• The writ of prohibition only lies where there is a want of jurisdiction or where a court, judge or other tribunal is proceeding in excess of the jurisdiction conferred. (Quimbo Appo v. People, 20 N. Y. 531; People ex rel. Jones v. Sherman, 66 App. Div. 231; People ex rel. Smith v. Doyle, 28 Misc. Rep. 411; 44 App. Div. 403; 162 N. Y. 659 ; Thomson v. Tracy, 60 id. 31; People ex rel. Mayor v. Nichols, 79 id. 582; People ex rel. Oakley v. Petty, 32 Hun, 443 ; People ex rel. Sprague v. Fitzgerald, 15 App. Div. 539 ; Smith v. Whitney, 116 U. S. 167.)
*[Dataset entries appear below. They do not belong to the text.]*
theorem pv_popcount_eq (n : Nat) : ∀ mask, mask < 2 ^ n →
    pyPopcount mask = (bitsOf n mask).length := by
  induction n with
  | zero =>
    intro mask hm
    have : mask = 0 := by omega
    subst this
    rw [pyPopcount]
    simp [bitsOf]
  | succ n ih =>
    intro mask hm
    by_cases h0 : mask = 0
    · subst h0
      rw [pyPopcount]
      simp [bitsOf, Nat.zero_testBit]
    · rw [pyPopcount, if_neg h0]
      have hdiv : mask / 2 < 2 ^ n := by
        have : 2 ^ (n+1) = 2 ^ n * 2 := by ring
        omega
      rw [ih _ hdiv]
      simp only [bitsOf, List.range_succ_eq_map, List.filter_cons, List.filter_map,
        ]
      have hcong : (List.range n).filter (Nat.testBit mask ∘ Nat.succ)
          = (List.range n).filter (fun j => (mask / 2).testBit j) :=
        List.filter_congr (fun j _ => by simp [Function.comp, Nat.testBit_add_one])
      rw [hcong]
      have hbit0 : mask.testBit 0 = decide (mask % 2 = 1) := Nat.testBit_zero mask
      rcases Nat.mod_two_eq_zero_or_one mask with h2 | h2 <;> simp [hbit0, h2]
      omega

theorem pv_bitsOf_xor (n mask j : Nat) (hj : j < n) (hb : mask.testBit j = true) :
    bitsOf n (mask ^^^ (1 <<< j)) = (bitsOf n mask).filter (fun k => k != j) := by
  simp only [bitsOf, List.filter_filter]
  apply List.filter_congr
  intro x hx
  rw [Nat.one_shiftLeft, Nat.testBit_xor, Nat.testBit_two_pow]
  by_cases hxj : x = j
  · subst hxj; simp [hb]
  · simp [hxj, Ne.symm hxj]

theorem pv_xor_lt (mask j : Nat) (hb : mask.testBit j = true) :
    mask ^^^ (1 <<< j) < mask := by
  rw [Nat.one_shiftLeft]
  apply Nat.lt_of_testBit j
  · simp [Nat.testBit_xor, hb]
  · exact hb
  · intro j' hj'
    simp [Nat.testBit_xor, Nat.ne_of_lt hj']

theorem pv_xor_lt_two_pow (n mask j : Nat) (hm : mask < 2 ^ n) (hj : j < n) :
    mask ^^^ (1 <<< j) < 2 ^ n := by
  rw [Nat.one_shiftLeft]
  exact Nat.xor_lt_two_pow hm (Nat.pow_lt_pow_right (by norm_num) hj)

theorem pv_bitsOf_full (n : Nat) : bitsOf n (2 ^ n - 1) = List.range n := by
  apply List.filter_eq_self.mpr
  intro x hx
  rw [Nat.testBit_two_pow_sub_one]
  simpa using List.mem_range.mp hx

theorem pv_bitsOf_zero (n : Nat) : bitsOf n 0 = [] := by
  simp [bitsOf, Nat.zero_testBit]

theorem pv_popcount_pos (n mask : Nat) (h1 : 1 ≤ mask) (h2 : mask < 2 ^ n) :
    1 ≤ pyPopcount mask := by
  rw [pv_popcount_eq n mask h2]
  by_contra hc
  have hnil : bitsOf n mask = [] := List.length_eq_zero_iff.mp (by omega)
  have : mask = 0 := by
    apply Nat.eq_of_testBit_eq
    intro i
    rw [Nat.zero_testBit]
    by_cases hi : i < n
    · by_contra hb
      have : i ∈ bitsOf n mask := by
        simp [bitsOf, List.mem_filter, List.mem_range, hi]
        simpa using hb
      rw [hnil] at this
      simp at this
    · exact Nat.testBit_lt_two_pow (lt_of_lt_of_le h2
        (Nat.pow_le_pow_right (by norm_num) (by omega)))
  omega

theorem pv_inner (mask : Nat) (rowf dpf : Nat → Int) :
    ∀ m, (List.range m).foldl (fun (p : Int × Int) j =>
        if (mask >>> j) &&& 1 = 1 then
          (-p.1, p.2 + p.1 * rowf j * dpf j)
        else p) (1, 0)
      = ((-1 : Int) ^ (bitsOf m mask).length,
         ((List.range (bitsOf m mask).length).map (fun t =>
            (-1 : Int) ^ t * rowf ((bitsOf m mask).getD t 0) *
              dpf ((bitsOf m mask).getD t 0))).sum) := by
  intro m
  induction m with
  | zero => simp [bitsOf]
  | succ m ih =>
    rw [List.range_succ, List.foldl_append, ih, List.foldl_cons, List.foldl_nil]
    by_cases hb : mask.testBit m
    · rw [if_pos ((pv_cond_testBit mask m).mpr hb)]
      have hbits : bitsOf (m+1) mask = bitsOf m mask ++ [m] := by
        simp [bitsOf, List.range_succ, List.filter_append, hb]
      have hlast : (bitsOf m mask ++ [m]).getD (bitsOf m mask).length 0 = m := by
        rw [List.getD_append_right _ _ _ _ le_rfl]
        simp
      have hpre : ∀ t ∈ List.range (bitsOf m mask).length,
          (-1 : Int) ^ t * rowf ((bitsOf m mask ++ [m]).getD t 0) *
            dpf ((bitsOf m mask ++ [m]).getD t 0)
          = (-1 : Int) ^ t * rowf ((bitsOf m mask).getD t 0) *
            dpf ((bitsOf m mask).getD t 0) := by
        intro t ht
        rw [List.getD_append _ _ _ _ (List.mem_range.mp ht)]
      rw [hbits, Prod.mk.injEq]
      refine ⟨?_, ?_⟩
      · show -(-1 : Int) ^ (bitsOf m mask).length
            = (-1 : Int) ^ (bitsOf m mask ++ [m]).length
        simp only [List.length_append, List.length_cons, List.length_nil]
        rw [pow_succ]
        ring
      · show _ + (-1 : Int) ^ (bitsOf m mask).length * rowf m * dpf m = _
        simp only [List.length_append, List.length_cons, List.length_nil, List.range_succ,
          List.map_append, List.sum_append, List.map_cons, List.map_nil, List.sum_cons,
          List.sum_nil, hlast]
        rw [List.map_congr_left hpre]
        ring
    · rw [if_neg (by rw [pv_cond_testBit]; simpa using hb)]
      have hbits : bitsOf (m+1) mask = bitsOf m mask := by
        simp [bitsOf, List.range_succ, List.filter_append, hb]
      rw [hbits]

theorem pv_step (matrix : List (List Int)) (mask : Nat) (dp : Array Int)
    (h1 : 1 ≤ mask) (h2 : mask < 2 ^ matrix.length)
    (hinv : ∀ m, m < mask → dp.getD m 0 = gfun matrix matrix.length m) :
    ((List.range matrix.length).foldl (fun (p : Int × Int) j =>
      if (mask >>> j) &&& 1 = 1 then
        (-p.1, p.2 + p.1 * ((matrix.getD (matrix.length - pyPopcount mask) []).getD j 0) *
          dp.getD (mask ^^^ (1 <<< j)) 0)
      else p) (1, 0)).2 = gfun matrix matrix.length mask := by
  rw [pv_inner mask (fun j => (matrix.getD (matrix.length - pyPopcount mask) []).getD j 0)
        (fun j => dp.getD (mask ^^^ (1 <<< j)) 0) matrix.length]
  have hK : pyPopcount mask = (bitsOf matrix.length mask).length :=
    pv_popcount_eq matrix.length mask h2
  have hK1 : 1 ≤ (bitsOf matrix.length mask).length := by
    rw [← hK]; exact pv_popcount_pos matrix.length mask h1 h2
  have hKn : (bitsOf matrix.length mask).length ≤ matrix.length := by
    have := List.length_filter_le (fun j => mask.testBit j) (List.range matrix.length)
    simpa [bitsOf] using this
  have hi_lt : matrix.length - pyPopcount mask < matrix.length := by omega
  have hnodup : (bitsOf matrix.length mask).Nodup := List.Nodup.filter _ List.nodup_range
  rw [gfun, List.drop_eq_getElem_cons hi_lt]
  simp only [detCols]
  apply congrArg List.sum
  apply List.map_congr_left
  intro t ht
  have ht' : t < (bitsOf matrix.length mask).length := List.mem_range.mp ht
  have hjmem : (bitsOf matrix.length mask).getD t 0 ∈ bitsOf matrix.length mask := by
    rw [List.getD_eq_getElem _ _ ht']; exact List.getElem_mem ht'
  have hjn : (bitsOf matrix.length mask).getD t 0 < matrix.length :=
    List.mem_range.mp (List.mem_of_mem_filter hjmem)
  have hjbit : mask.testBit ((bitsOf matrix.length mask).getD t 0) = true :=
    List.of_mem_filter hjmem
  have e1 : matrix.getD (matrix.length - pyPopcount mask) []
      = matrix[matrix.length - pyPopcount mask] :=
    List.getD_eq_getElem _ _ hi_lt
  have e2 : dp.getD (mask ^^^ (1 <<< (bitsOf matrix.length mask).getD t 0)) 0
      = gfun matrix matrix.length (mask ^^^ (1 <<< (bitsOf matrix.length mask).getD t 0)) := by
    apply hinv
    exact pv_xor_lt mask _ hjbit
  have e3 : pyPopcount (mask ^^^ (1 <<< (bitsOf matrix.length mask).getD t 0))
      = (bitsOf matrix.length mask).length - 1 := by
    rw [pv_popcount_eq matrix.length _
        (pv_xor_lt_two_pow matrix.length mask _ h2 hjn),
      pv_bitsOf_xor matrix.length mask _ hjn hjbit,
      ← List.Nodup.erase_eq_filter hnodup, List.length_erase_of_mem hjmem]
  have e4 : matrix.length - ((bitsOf matrix.length mask).length - 1)
      = (matrix.length - pyPopcount mask) + 1 := by omega
  rw [e1, e2, gfun, e3, e4,
    pv_bitsOf_xor matrix.length mask _ hjn hjbit]


theorem pv_dp_loop (matrix : List (List Int)) :
    ∀ (len start : Nat) (dp : Array Int), 1 ≤ start → start + len = 2 ^ matrix.length →
    dp.size = start →
    (∀ m, m < start → dp.getD m 0 = gfun matrix matrix.length m) →
    (((List.range' start len).foldl (fun (dp : Array Int) mask =>
        dp.push (((List.range matrix.length).foldl (fun (p : Int × Int) j =>
          if (mask >>> j) &&& 1 = 1 then
            (-p.1, p.2 + p.1 * ((matrix.getD (matrix.length - pyPopcount mask) []).getD j 0) *
              dp.getD (mask ^^^ (1 <<< j)) 0)
          else p) (1, 0)).2)) dp).size = 2 ^ matrix.length
     ∧ ∀ m, m < 2 ^ matrix.length →
        ((List.range' start len).foldl (fun (dp : Array Int) mask =>
          dp.push (((List.range matrix.length).foldl (fun (p : Int × Int) j =>
            if (mask >>> j) &&& 1 = 1 then
              (-p.1, p.2 + p.1 * ((matrix.getD (matrix.length - pyPopcount mask) []).getD j 0) *
                dp.getD (mask ^^^ (1 <<< j)) 0)
            else p) (1, 0)).2)) dp).getD m 0 = gfun matrix matrix.length m) := by
  intro len
  induction len with
  | zero =>
    intro start dp hs1 hs2 hsz hinv
    simp only [List.range'_zero, List.foldl_nil]
    refine ⟨by rw [hsz]; omega, ?_⟩
    intro m hm
    exact hinv m (by omega)
  | succ len ih =>
    intro start dp hs1 hs2 hsz hinv
    rw [List.range'_succ, List.foldl_cons]
    apply ih (start + 1) _ (by omega) (by omega) (by simp [hsz])
    intro m hm
    by_cases hmlt : m < start
    · rw [← hsz] at hmlt
      rw [pv_getD_push_lt _ _ _ hmlt]
      exact hinv m (by omega)
    · have hmeq : m = start := by omega
      subst hmeq
      rw [← hsz, pv_getD_push_eq]
      rw [hsz]
      exact pv_step matrix m dp hs1 (by omega) (fun m' hm' => hinv m' hm')

theorem pv_B_eq (matrix : List (List Int)) :
    determinant_mod26_alt matrix = (detCols matrix (List.range matrix.length)) % 26 := by
  simp only [determinant_mod26_alt]
  have hpow : 1 ≤ 2 ^ matrix.length := Nat.one_le_two_pow
  obtain ⟨hsz, hval⟩ := pv_dp_loop matrix (2 ^ matrix.length - 1) 1 #[(1 : Int)]
    le_rfl (by omega) rfl
    (by
      intro m hm
      have hm0 : m = 0 := by omega
      subst hm0
      show (1 : Int) = gfun matrix matrix.length 0
      rw [gfun, pv_bitsOf_zero]
      have : pyPopcount 0 = 0 := by rw [pyPopcount]; simp
      rw [this, Nat.sub_zero, List.drop_length]
      rfl)
  rw [hval (2 ^ matrix.length - 1) (by omega), pv_mod26, gfun]
  have hpc : pyPopcount (2 ^ matrix.length - 1) = matrix.length := by
    rw [pv_popcount_eq matrix.length _ (by omega), pv_bitsOf_full, List.length_range]
  rw [hpc, Nat.sub_self, List.drop_zero, pv_bitsOf_full]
We find it stated by some judicial writers, following the old English cases, that the writ may also be issued to prohibit the court, judge or other tribunal from proceeding contrary to “ the general laws of the land.” This doubtless means nothing more than passing upon personal or property rights without a hearing. It embraces cases where a petition, pleading or objection is duly served or filed in accordance with the settled law or practice, and a court, judge or other tribunal having jurisdiction and whose duty it is to hear and *345determine the matter is proceeding to a determination without a hearing. (Hovey v. Elliott, 167 U. S. 409, affg. 145 N. Y. 126.) That, I take it, would be an excess of jurisdiction, and I do not understand that the phrase “ contrary to the general laws of the land,” as thus used by the courts, means anything more than an excess of jurisdiction. It is not the office of a writ of prohibition to regulate the admission or rejection of evidence or the proceedings before an inferior court, judge or other tribunal having jurisdiction of an action or proceeding. Where jurisdiction exists errors of law or procedure must be corrected by such appeal or other review as the law affords. (People ex rel. Mayor v. Nichols, supra; People ex rel. Smith v. Doyle, supra; People ex rel. Oakley v. Petty, supra; People ex rel. Reynolds Card Mfg. Co. v. Fourth Dist. Court, 13 Civ. Proc. Rep. 134.)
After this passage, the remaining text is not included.